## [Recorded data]
<<<<
-- pv_equiv track=rewrite | github.com/DROwen-dev/C_parser | C_parser.py | phase2_glue_line_continuations
-- ===== SOURCE A (Python) =====
-- def phase2_glue_line_continuations( input_data ):
--
--     input_index = 0
--     state = "NORMAL"
--     output_data = ""
--
--     while input_index < len( input_data ):
--
--         mychar = input_data[ input_index ]
--
--         if state == "NORMAL":
--
--             if mychar == '\\':
--                 state = "LINE_CONTINUATION"
--             else:
--                 output_data = output_data + mychar
--                 #state = "NORMAL"
--
--         else: #state=="LINE_CONTINUATION":
--             if mychar == '\n':
--                 # just eat the backslash and newline sequence by not copying it over to the output stram
--                 print ("Line Continuation found")
--             else:
--                 #it wasn't a line continuation so put backslash back into the output stream
--                 output_data = output_data + '\\' + mychar
--             state = "NORMAL"
--         input_index += 1
--
--     return output_data
-- ===== SOURCE B (Python) =====
-- def phase2_glue_line_continuations(input_data):
--     out = []
--     i = 0
--     n = len(input_data)
--     while i < n:
--         c = input_data[i]
--         if c == '\\':
--             if i + 1 < n:
--                 nxt = input_data[i + 1]
--                 if nxt == '\n':
--                     print("Line Continuation found")
--                 else:
--                     out.append('\\')
--                     out.append(nxt)
--                 i += 2
--             else:
--                 # trailing lone backslash: nothing follows, it is dropped
--                 i += 1
--         else:
--             out.append(c)
--             i += 1
--     return ''.join(out)
-- ===== Notes on version B (the rewrite author's own statement) =====
-- stated objective: faster
-- what changed: Replaces the NORMAL/LINE_CONTINUATION state machine with a stateless index-based lookahead loop that consumes backslash pairs with stride 2, and builds the result in a list joined once instead of repeated string concatenation.
import Mathlib
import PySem

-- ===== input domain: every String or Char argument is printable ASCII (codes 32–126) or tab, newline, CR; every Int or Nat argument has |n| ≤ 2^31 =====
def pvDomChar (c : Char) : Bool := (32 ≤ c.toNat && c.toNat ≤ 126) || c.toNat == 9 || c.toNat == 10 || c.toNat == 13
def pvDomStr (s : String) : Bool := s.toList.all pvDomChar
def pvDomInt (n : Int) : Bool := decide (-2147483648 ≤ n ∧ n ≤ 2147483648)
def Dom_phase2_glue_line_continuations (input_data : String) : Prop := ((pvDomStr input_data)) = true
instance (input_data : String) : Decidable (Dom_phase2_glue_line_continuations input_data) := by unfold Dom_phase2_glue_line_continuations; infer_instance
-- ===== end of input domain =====

-- B replaces A's NORMAL/LINE_CONTINUATION state machine by a stateless stride-2 lookahead loop.
-- Equivalence is about the RETURN value only (the 'print' side effect is not modelled; B performs it identically).

-- ===== PORT A =====
-- A's while loop over input_index with the state variable ("NORMAL" ↦ false, "LINE_CONTINUATION" ↦ true)
-- and the growing output string, as structural recursion over the remaining characters.
def pvGoA : List Char → Bool → List Char → List Char
  | [], _, out => out
  | c :: rest, state, out =>
    if state = false then
      if c = '\\' then pvGoA rest true out
      else pvGoA rest false (out ++ [c])
    else
      if c = '\n' then pvGoA rest false out
      else pvGoA rest false (out ++ ['\\', c])

def phase2_glue_line_continuations (input_data : String) : String :=
  String.ofList (pvGoA input_data.toList false [])

-- ===== PORT B =====
-- B's index loop with lookahead: a backslash consumes the next char too (stride 2);
-- a trailing lone backslash is dropped; the collected chars are joined at the end.
def pvGoB : List Char → List Char
  | [] => []
  | [c] => if c = '\\' then [] else [c]
  | c :: d :: rest =>
    if c = '\\' then
      (if d = '\n' then pvGoB rest else '\\' :: d :: pvGoB rest)
    else c :: pvGoB (d :: rest)

def phase2_glue_line_continuations_alt (input_data : String) : String :=
  String.ofList (pvGoB input_data.toList)

-- ===== PRECONDITION & SPEC =====
def Spec_phase2_glue_line_continuations (input_data : String) (out : String) : Prop := out = phase2_glue_line_continuations_alt input_data
instance (input_data : String) (out : String) : Decidable (Spec_phase2_glue_line_continuations input_data out) := by unfold Spec_phase2_glue_line_continuations; infer_instance

-- ===== CLAIM (what is proved, stated in full; the proofs are below) =====
def Claim_equal_phase2_glue_line_continuations : Prop := ∀ (input_data : String), Dom_phase2_glue_line_continuations input_data → Spec_phase2_glue_line_continuations input_data (phase2_glue_line_continuations input_data)

-- ===== LEMMAS AND PROOFS =====

-- Invariant: in state NORMAL, A continues with out ++ B-of-the-rest; in state LINE_CONTINUATION
-- the pending backslash is exactly a '\\' prefixed to the rest on B's side.
theorem pvGoA_eq_goB (l : List Char) : ∀ (out : List Char),
    pvGoA l false out = out ++ pvGoB l ∧ pvGoA l true out = out ++ pvGoB ('\\' :: l) := by
  induction l with
  | nil => intro out; simp [pvGoA, pvGoB]
  | cons c rest ih =>
    intro out
    constructor
    · by_cases hc : c = '\\'
      · subst hc; simpa [pvGoA] using (ih out).2
      · cases rest with
        | nil => simp [pvGoA, pvGoB, hc]
        | cons d rest' =>
          rw [pvGoA]
          simp only [if_neg hc, ite_true]
          rw [(ih (out ++ [c])).1]
          simp [pvGoB, hc]
    · by_cases hn : c = '\n'
      · subst hn
        simp only [pvGoA, pvGoB]
        rw [(ih out).1]
        simp
      · rw [pvGoA]
        simp only [if_neg hn, reduceCtorEq, ite_false]
        rw [(ih (out ++ ['\\', c])).1]
        simp [pvGoB, hn]

-- ===== VERDICT (by name: the statement is the Claim_ definition above) =====
theorem phase2_glue_line_continuations_spec : Claim_equal_phase2_glue_line_continuations := by
  intro s _
  unfold Spec_phase2_glue_line_continuations phase2_glue_line_continuations phase2_glue_line_continuations_alt
  rw [(pvGoA_eq_goB s.toList []).1]
  simp
-- pv_equiv track=rewrite | github.com/DAKSie/MusicWithHands | src/main.py | _build_connection_colors
-- ===== SOURCE A (Python) =====
-- from typing import List
--
-- ACCENT_COLOR = (255, 150, 68, 255)
--
-- TEXT_COLOR = (86, 47, 0, 255)
--
-- def _build_connection_colors(connection_count: int) -> List[tuple[int, int, int, int]]:
--     colors: List[tuple[int, int, int, int]] = []
--     if connection_count <= 0:
--         return colors
--
--     palette = [TEXT_COLOR, ACCENT_COLOR]
--     for index in range(connection_count):
--         colors.append(palette[index % len(palette)])
--     return colors
-- ===== SOURCE B (Python) =====
-- from typing import List
--
-- ACCENT_COLOR = (255, 150, 68, 255)
--
-- TEXT_COLOR = (86, 47, 0, 255)
--
-- def _build_connection_colors(connection_count: int) -> List[tuple[int, int, int, int]]:
--     if connection_count <= 0:
--         return []
--     # Repeated doubling: the 2-periodic pattern stays alternating when an
--     # even-length alternating list is concatenated with itself.
--     colors = [TEXT_COLOR, ACCENT_COLOR]
--     while len(colors) < connection_count:
--         colors = colors + colors
--     return colors[:connection_count]
-- ===== Notes on version B (the rewrite author's own statement) =====
-- stated objective: alternative
-- what changed: Replaces A's per-index loop with palette[index % 2] by repeated doubling: starting from the two-color pattern, the list is concatenated with itself O(log n) times until it covers n elements, then truncated; correctness rests on the pattern's period-2 invariance under even-length doubling.
import Mathlib
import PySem

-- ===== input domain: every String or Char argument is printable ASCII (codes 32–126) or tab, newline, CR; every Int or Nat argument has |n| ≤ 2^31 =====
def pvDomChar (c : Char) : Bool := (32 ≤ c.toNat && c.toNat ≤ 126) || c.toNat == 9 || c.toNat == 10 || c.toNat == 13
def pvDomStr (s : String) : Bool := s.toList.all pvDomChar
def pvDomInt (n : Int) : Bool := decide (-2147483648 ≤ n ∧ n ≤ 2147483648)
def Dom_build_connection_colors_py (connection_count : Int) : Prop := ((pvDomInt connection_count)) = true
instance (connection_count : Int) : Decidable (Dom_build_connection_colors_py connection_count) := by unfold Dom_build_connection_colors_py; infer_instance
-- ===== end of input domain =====

-- B builds the alternating list by repeated doubling of the two-color pattern and truncating,
-- instead of A's per-index loop with palette[index % 2] (alternative decomposition).


def pvTextColor : Int × Int × Int × Int := (86, 47, 0, 255)
def pvAccentColor : Int × Int × Int × Int := (255, 150, 68, 255)

-- ===== PORT A =====
-- palette[index % len(palette)]: index % 2 ∈ {0,1} is always in range, so pyGetD's default is never used (exact).
def build_connection_colors_py (connection_count : Int) : List (Int × Int × Int × Int) :=
  let colors : List (Int × Int × Int × Int) := []
  if connection_count ≤ 0 then colors
  else
    let palette := [pvTextColor, pvAccentColor]
    (PySem.List.pyRange 0 connection_count 1).foldl
      (fun colors index => colors ++ [PySem.List.pyGetD palette (PySem.Int.mod index 2) pvTextColor])
      colors

-- ===== PORT B =====
-- the while loop of Source B; the positivity argument is only a totality guard (the list length doubles)
def pvDoubleLoop (n : Nat) (colors : List (Int × Int × Int × Int)) (h : 0 < colors.length) :
    List (Int × Int × Int × Int) :=
  if hlt : colors.length < n then
    pvDoubleLoop n (colors ++ colors) (by simp; omega)
  else colors
termination_by n - colors.length
decreasing_by simp; omega

def build_connection_colors_py_alt (connection_count : Int) : List (Int × Int × Int × Int) :=
  if connection_count ≤ 0 then []
  else
    PySem.List.slice (pvDoubleLoop connection_count.toNat [pvTextColor, pvAccentColor] (by simp))
      none (some connection_count)

-- ===== PRECONDITION & SPEC =====
def Spec_build_connection_colors_py (connection_count : Int) (out : List (Int × Int × Int × Int)) : Prop := out = build_connection_colors_py_alt connection_count
instance (connection_count : Int) (out : List (Int × Int × Int × Int)) : Decidable (Spec_build_connection_colors_py connection_count out) := by unfold Spec_build_connection_colors_py; infer_instance

-- ===== CLAIM (what is proved, stated in full; the proofs are below) =====
def Claim_equal_build_connection_colors_py : Prop := ∀ (connection_count : Int), Dom_build_connection_colors_py connection_count → Spec_build_connection_colors_py connection_count (build_connection_colors_py connection_count)

-- ===== LEMMAS AND PROOFS =====

def pvPal (k : Nat) : Int × Int × Int × Int := if k % 2 = 0 then pvTextColor else pvAccentColor

theorem pv_pyGetD_pal (k : Nat) :
    PySem.List.pyGetD [pvTextColor, pvAccentColor] (PySem.Int.mod (0 + (k : Int)) 2) pvTextColor = pvPal k := by
  rcases Nat.even_or_odd k with ⟨j, hj⟩ | ⟨j, hj⟩
  · subst hj
    have h2 : PySem.Int.mod (0 + ((j + j : Nat) : Int)) 2 = 0 := by
      simp [PySem.Int.mod, Int.fmod_eq_emod]; omega
    rw [h2]; simp [pvPal]; omega
  · subst hj
    have h2 : PySem.Int.mod (0 + ((2 * j + 1 : Nat) : Int)) 2 = 1 := by
      simp [PySem.Int.mod, Int.fmod_eq_emod]
    rw [h2]
    have : (2 * j + 1) % 2 = 1 := by omega
    simp [pvPal, this, PySem.List.pyGetD, PySem.List.pyGet?, PySem.List.pyIdx?]

-- doubling an even-length prefix of the periodic pattern extends it
theorem pv_pal_double (L : Nat) (hL : L % 2 = 0) :
    (List.range L).map pvPal ++ (List.range L).map pvPal = (List.range (L + L)).map pvPal := by
  rw [List.range_add, List.map_append, List.map_map]
  congr 1
  apply List.map_congr_left
  intro k _
  simp [pvPal, Nat.add_mod, hL]

theorem pvDoubleLoop_pal (d n L : Nat) (hd : n - L ≤ d) (hL : L % 2 = 0)
    (h : 0 < ((List.range L).map pvPal).length) :
    ∃ M, n ≤ M ∧ pvDoubleLoop n ((List.range L).map pvPal) h = (List.range M).map pvPal := by
  induction d generalizing L with
  | zero =>
    have hnL : ¬ ((List.range L).map pvPal).length < n := by simp; omega
    exact ⟨L, by omega, by rw [pvDoubleLoop, dif_neg hnL]⟩
  | succ d ih =>
    by_cases hlt : ((List.range L).map pvPal).length < n
    · rw [pvDoubleLoop, dif_pos hlt]
      have hLpos : 0 < L := by simpa using h
      have hLn : L < n := by simpa using hlt
      have hrw : (List.range L).map pvPal ++ (List.range L).map pvPal
          = (List.range (L + L)).map pvPal := pv_pal_double L hL
      have h2 : 0 < ((List.range (L + L)).map pvPal).length := by simp; omega
      have := ih (L + L) (by omega) (by omega) h2
      simpa [hrw] using this
    · exact ⟨L, by simpa using hlt, by rw [pvDoubleLoop, dif_neg hlt]⟩

theorem pv_foldl_push {α β : Type} (f : α → β) (xs : List α) (init : List β) :
    xs.foldl (fun acc x => acc ++ [f x]) init = init ++ xs.map f := by
  induction xs generalizing init with
  | nil => simp
  | cons x xs ih => simp [List.foldl_cons, ih]

-- ===== VERDICT (by name: the statement is the Claim_ definition above) =====
theorem build_connection_colors_py_spec : Claim_equal_build_connection_colors_py := by
  intro n _
  unfold Spec_build_connection_colors_py build_connection_colors_py build_connection_colors_py_alt
  by_cases h : n ≤ 0
  · simp [h]
  · simp only [if_neg h]
    have hn : (0:Int) ≤ n := by omega
    -- A's side: map pvPal over range n.toNat
    rw [PySem.List.pyRange_one, List.foldl_map, pv_foldl_push, List.nil_append]
    have hmap : (List.range (n - 0).toNat).map
        (fun y : Nat => PySem.List.pyGetD [pvTextColor, pvAccentColor] (PySem.Int.mod (0 + (y : Int)) 2) pvTextColor)
        = (List.range (n - 0).toNat).map pvPal :=
      List.map_congr_left (fun k _ => pv_pyGetD_pal k)
    rw [hmap]
    -- B's side: the doubling loop yields map pvPal (range M) with n.toNat ≤ M
    have hstart : [pvTextColor, pvAccentColor] = (List.range 2).map pvPal := by
      simp [List.range_succ, pvPal]
    have h2 : 0 < ((List.range 2).map pvPal).length := by simp
    obtain ⟨M, hM, hres⟩ := pvDoubleLoop_pal n.toNat n.toNat 2 (by omega) (by omega) h2
    rw [show (pvDoubleLoop n.toNat [pvTextColor, pvAccentColor] (by simp))
          = pvDoubleLoop n.toNat ((List.range 2).map pvPal) h2 by congr 1,
        hres, PySem.List.slice_to _ hn, ← List.map_take, List.take_range]
    show (List.range (n - 0).toNat).map pvPal = (List.range (min n.toNat M)).map pvPal
    rw [Nat.min_eq_left hM]
    simp
lemma mod_shift_parity (a n : Int) (hn : 0 < n) :
    PySem.Int.mod (PySem.Int.mod a (2*n)) 2 = PySem.Int.mod a 2 := by
  rw [PySem.Int.mod_eq_emod_of_pos (a := a) (b := 2*n) (by omega),
    PySem.Int.mod_eq_emod_of_pos (a := a % (2*n)) (b := 2) (by norm_num),
    PySem.Int.mod_eq_emod_of_pos (a := a) (b := 2) (by norm_num),
    Int.emod_emod_of_dvd a ⟨n, by ring⟩]

lemma chk_eq (Lx Ly x y x0 : Int) (h0 : x0 = 0 ∨ x0 = 1)
    (hx : x ∈ PySem.List.pyRange x0 (2*Lx) 2) (hy : y ∈ PySem.List.pyRange x0 (2*Ly) 2) :
    (potential_nbrhd Lx Ly (x, y)).foldl (fun chk pq =>
      if PySem.Dict.contains (enumDict (Qlist Lx Ly)) pq then
        PySem.Set.add chk (PySem.Dict.getD (enumDict (Qlist Lx Ly)) pq 0) else chk)
      PySem.Set.empty = chkNF Lx Ly x y := by
  rcases (PySem.List.mem_pyRange_iff_of_pos (by norm_num) x).1 hx with ⟨hxa, hxb, hxd⟩
  rcases (PySem.List.mem_pyRange_iff_of_pos (by norm_num) y).1 hy with ⟨hya, hyb, hyd⟩
  have hLx : 0 < Lx := by omega
  have hLy : 0 < Ly := by omega
  have px : PySem.Int.mod x 2 = x0 := by
    rw [PySem.Int.mod_eq_emod_of_pos (a := x) (b := 2) (by norm_num)]
    omega
  have py : PySem.Int.mod y 2 = x0 := by
    rw [PySem.Int.mod_eq_emod_of_pos (a := y) (b := 2) (by norm_num)]
    omega
  have hemod2 : ∀ a : Int, PySem.Int.mod a 2 = a % 2 :=
    fun a => PySem.Int.mod_eq_emod_of_pos (a := a) (b := 2) (by norm_num)
  -- the four neighbours
  have hn : potential_nbrhd Lx Ly (x, y) =
      [(PySem.Int.mod (x+1) (2*Lx), y), (x, PySem.Int.mod (y+1) (2*Ly)),
       (PySem.Int.mod (x-1) (2*Lx), y), (x, PySem.Int.mod (y-1) (2*Ly))] := rfl
  have hb : ∀ a : Int, 0 ≤ PySem.Int.mod a (2*Lx) ∧ PySem.Int.mod a (2*Lx) < 2*Lx :=
    fun a => ⟨PySem.Int.mod_nonneg a (by omega), PySem.Int.mod_lt a (by omega)⟩
  have hby : ∀ a : Int, 0 ≤ PySem.Int.mod a (2*Ly) ∧ PySem.Int.mod a (2*Ly) < 2*Ly :=
    fun a => ⟨PySem.Int.mod_nonneg a (by omega), PySem.Int.mod_lt a (by omega)⟩
  have g1 := q2i_getD Lx Ly (PySem.Int.mod (x+1) (2*Lx)) y hLx hLy (hb _).1 (hb _).2 (by omega) (by omega)
    (by rw [mod_shift_parity _ Lx hLx, py, hemod2]; omega)
  have g2 := q2i_getD Lx Ly x (PySem.Int.mod (y+1) (2*Ly)) hLx hLy (by omega) (by omega) (hby _).1 (hby _).2
    (by rw [mod_shift_parity _ Ly hLy, px, hemod2]; omega)
  have g3 := q2i_getD Lx Ly (PySem.Int.mod (x-1) (2*Lx)) y hLx hLy (hb _).1 (hb _).2 (by omega) (by omega)
    (by rw [mod_shift_parity _ Lx hLx, py, hemod2]; omega)
  have g4 := q2i_getD Lx Ly x (PySem.Int.mod (y-1) (2*Ly)) hLx hLy (by omega) (by omega) (hby _).1 (hby _).2
    (by rw [mod_shift_parity _ Ly hLy, px, hemod2]; omega)
  rw [hn, List.foldl_cons, if_pos g1.2, List.foldl_cons, if_pos g2.2,
    List.foldl_cons, if_pos g3.2, List.foldl_cons, if_pos g4.2, List.foldl_nil,
    g1.1, g2.1, g3.1, g4.1]
  rfl

lemma q2i_eq (Lx Ly : Int) : toric_q2i Lx Ly = enumDict (Qlist Lx Ly) := by
  unfold toric_q2i
  rw [tcc_eq]
  dsimp only
  rw [PySem.List.pyGetD_zero_cons,
    sorted2_eq_self _ (Qlist_pairwise Lx Ly)]
  rfl

lemma c2i_eq (Lx Ly : Int) : toric_c2i Lx Ly
    = (PySem.Dict.empty.insert false (enumDict (Xlist Lx Ly))).insert true (enumDict (Zlist Lx Ly)) := by
  unfold toric_c2i
  rw [tcc_eq]
  dsimp only
  rw [PySem.List.slice_from _ (by norm_num),
    show List.drop (Int.toNat 1) [Qlist Lx Ly, Xlist Lx Ly, Zlist Lx Ly] = [Xlist Lx Ly, Zlist Lx Ly] from rfl]
  rw [show PySem.List.pyGetD [Xlist Lx Ly, Zlist Lx Ly] 0 [] = Xlist Lx Ly from rfl,
    show PySem.List.pyGetD [Xlist Lx Ly, Zlist Lx Ly] 1 [] = Zlist Lx Ly from rfl,
    sorted2_eq_self _ (Xlist_pairwise Lx Ly), sorted2_eq_self _ (Zlist_pairwise Lx Ly)]
  rfl

lemma sect_fold (Lx Ly x0 : Int) :
    (PySem.List.pyRange x0 (2*Lx) 2).foldl (fun sect x =>
      (PySem.List.pyRange x0 (2*Ly) 2).foldl (fun sect y => sect ++ [chkNF Lx Ly x y]) sect) []
    = sectNF Lx Ly x0 := by
  rw [PySem.List.foldl_congr_mem (PySem.List.pyRange x0 (2*Lx) 2)
    (fun sect x => (PySem.List.pyRange x0 (2*Ly) 2).foldl (fun sect y => sect ++ [chkNF Lx Ly x y]) sect)
    (fun sect x => sect ++ (PySem.List.pyRange x0 (2*Ly) 2).map (fun y => chkNF Lx Ly x y)) []
    (fun acc x _ => PySem.List.foldl_append_singleton_eq_map _ _ _),
    PySem.List.foldl_append_eq_flatMap]
  rfl

lemma B_eq (Lx Ly : Int) :
    toric_stabilizer_generators_alt Lx Ly = [sectNF Lx Ly 0, sectNF Lx Ly 1] := by
  show (([] ++ [(PySem.List.pyRange 0 (2*Lx) 2).foldl (fun sect x =>
        (PySem.List.pyRange 0 (2*Ly) 2).foldl (fun sect y => sect ++ [chkNF Lx Ly x y]) sect) []]) ++
      [(PySem.List.pyRange 1 (2*Lx) 2).foldl (fun sect x =>
        (PySem.List.pyRange 1 (2*Ly) 2).foldl (fun sect y => sect ++ [chkNF Lx Ly x y]) sect) []])
    = [sectNF Lx Ly 0, sectNF Lx Ly 1]
  rw [sect_fold Lx Ly 0, sect_fold Lx Ly 1]
  rfl

lemma sectA_eq (Lx Ly x0 : Int) (h0 : x0 = 0 ∨ x0 = 1) :
    ((PySem.List.pyRange x0 (2*Lx) 2).flatMap (ccol Ly)).map (fun check =>
      (potential_nbrhd Lx Ly check).foldl (fun chk pq =>
        if PySem.Dict.contains (enumDict (Qlist Lx Ly)) pq then
          PySem.Set.add chk (PySem.Dict.getD (enumDict (Qlist Lx Ly)) pq 0) else chk)
        PySem.Set.empty)
    = sectNF Lx Ly x0 := by
  rw [List.map_flatMap]
  unfold sectNF
  apply List.flatMap_congr
  intro x hx
  have px : PySem.Int.mod x 2 = x0 := by
    rcases (PySem.List.mem_pyRange_iff_of_pos (by norm_num) x).1 hx with ⟨hxa, hxb, hxd⟩
    rw [PySem.Int.mod_eq_emod_of_pos (a := x) (b := 2) (by norm_num)]
    omega
  rw [ccol_eq, px, List.map_map]
  apply List.map_congr_left
  intro y hy
  exact chk_eq Lx Ly x y x0 h0 hx hy

lemma A_eq (Lx Ly : Int) :
    toric_stabilizer_generators Lx Ly = [sectNF Lx Ly 0, sectNF Lx Ly 1] := by
  unfold toric_stabilizer_generators
  dsimp only
  rw [q2i_eq, c2i_eq, List.foldl_cons, List.foldl_cons, List.foldl_nil]
  have hgf : PySem.Dict.getD ((PySem.Dict.empty.insert false (enumDict (Xlist Lx Ly))).insert true
      (enumDict (Zlist Lx Ly))) false PySem.Dict.empty = enumDict (Xlist Lx Ly) := by
    show (PySem.Dict.get? _ false).getD _ = _
    rw [PySem.Dict.get?_insert_of_ne _ _ (by decide), PySem.Dict.get?_insert_self]
    rfl
  have hgt : PySem.Dict.getD ((PySem.Dict.empty.insert false (enumDict (Xlist Lx Ly))).insert true
      (enumDict (Zlist Lx Ly))) true PySem.Dict.empty = enumDict (Zlist Lx Ly) := by
    show (PySem.Dict.get? _ true).getD _ = _
    rw [PySem.Dict.get?_insert_self]
    rfl
  rw [hgf, hgt, enumDict_keys _ (nodup_of_pairwise_lex _ (Xlist_pairwise Lx Ly)),
    enumDict_keys _ (nodup_of_pairwise_lex _ (Zlist_pairwise Lx Ly))]
  show ([] ++ [(Xlist Lx Ly).foldl (fun ss check => ss ++ [(potential_nbrhd Lx Ly check).foldl
        (fun chk pq => if PySem.Dict.contains (enumDict (Qlist Lx Ly)) pq then
          PySem.Set.add chk (PySem.Dict.getD (enumDict (Qlist Lx Ly)) pq 0) else chk)
        PySem.Set.empty]) []]) ++
      [(Zlist Lx Ly).foldl (fun ss check => ss ++ [(potential_nbrhd Lx Ly check).foldl
        (fun chk pq => if PySem.Dict.contains (enumDict (Qlist Lx Ly)) pq then
          PySem.Set.add chk (PySem.Dict.getD (enumDict (Qlist Lx Ly)) pq 0) else chk)
        PySem.Set.empty]) []]
    = [sectNF Lx Ly 0, sectNF Lx Ly 1]
  rw [PySem.List.foldl_append_singleton_eq_map _ (Xlist Lx Ly) [],
    PySem.List.foldl_append_singleton_eq_map _ (Zlist Lx Ly) []]
  rw [show Xlist Lx Ly = (PySem.List.pyRange 0 (2*Lx) 2).flatMap (ccol Ly) from rfl,
    show Zlist Lx Ly = (PySem.List.pyRange 1 (2*Lx) 2).flatMap (ccol Ly) from rfl,
    sectA_eq Lx Ly 0 (Or.inl rfl), sectA_eq Lx Ly 1 (Or.inr rfl)]
  rfl

-- ===== VERDICT (by name: the statement is the Claim_ definition above) =====
theorem toric_stabilizer_generators_spec : Claim_equal_toric_stabilizer_generators := by
  intro Lx Ly _
  unfold Spec_toric_stabilizer_generators
  rw [A_eq, B_eq]
-- ===== PORT B =====
-- B's loop body: score = len([kw for kw in keywords if kw in joined]); then update
-- the running (best, first, second) state exactly as the Python if/elif does
def pvStep (joined : String) (st : Int × Option String × Option String)
    (tk : String × List String) : Int × Option String × Option String :=
  let score : Int := ((tk.2.filter (fun kw => PySem.Str.isIn kw joined)).length : Int)
  if st.1 < score then (score, some tk.1, none)
  else if score = st.1 ∧ 0 < score ∧ st.2.2 = none then (st.1, st.2.1, some tk.1)
  else st

-- B's final returns: first is None / second is not None / plain first
def pvLabel (st : Int × Option String × Option String) : String :=
  match st.2.1, st.2.2 with
  | none, _ => "Unclassified (inspect top terms)"
  | some f, some s => f ++ " / " ++ s
  | some f, none => f

-- B: one streaming pass, no dict and no sort; at the end first/second decide the label
def suggest_label_py_alt (top_terms : List String) : String :=
  if top_terms = [] then "Unclassified" else
  pvLabel (tacticKeywords.foldl (pvStep (PySem.Str.lower (PySem.Str.join " " top_terms))) (0, none, none))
>>>>
## [REQUIRED WORK]
All that is wanted is the stretch of lines above from the one containing "have h2 : PySem.Int.mod (0 + ((2" through the one containing "by_cases hlt : ((List.range", duplicated exactly.

## [ANSWER SECTION]
    have h2 : PySem.Int.mod (0 + ((2 * j + 1 : Nat) : Int)) 2 = 1 := by
      simp [PySem.Int.mod, Int.fmod_eq_emod]
    rw [h2]
    have : (2 * j + 1) % 2 = 1 := by omega
    simp [pvPal, this, PySem.List.pyGetD, PySem.List.pyGet?, PySem.List.pyIdx?]

-- doubling an even-length prefix of the periodic pattern extends it
theorem pv_pal_double (L : Nat) (hL : L % 2 = 0) :
    (List.range L).map pvPal ++ (List.range L).map pvPal = (List.range (L + L)).map pvPal := by
  rw [List.range_add, List.map_append, List.map_map]
  congr 1
  apply List.map_congr_left
  intro k _
  simp [pvPal, Nat.add_mod, hL]

theorem pvDoubleLoop_pal (d n L : Nat) (hd : n - L ≤ d) (hL : L % 2 = 0)
    (h : 0 < ((List.range L).map pvPal).length) :
    ∃ M, n ≤ M ∧ pvDoubleLoop n ((List.range L).map pvPal) h = (List.range M).map pvPal := by
  induction d generalizing L with
  | zero =>
    have hnL : ¬ ((List.range L).map pvPal).length < n := by simp; omega
    exact ⟨L, by omega, by rw [pvDoubleLoop, dif_neg hnL]⟩
  | succ d ih =>
    by_cases hlt : ((List.range L).map pvPal).length < n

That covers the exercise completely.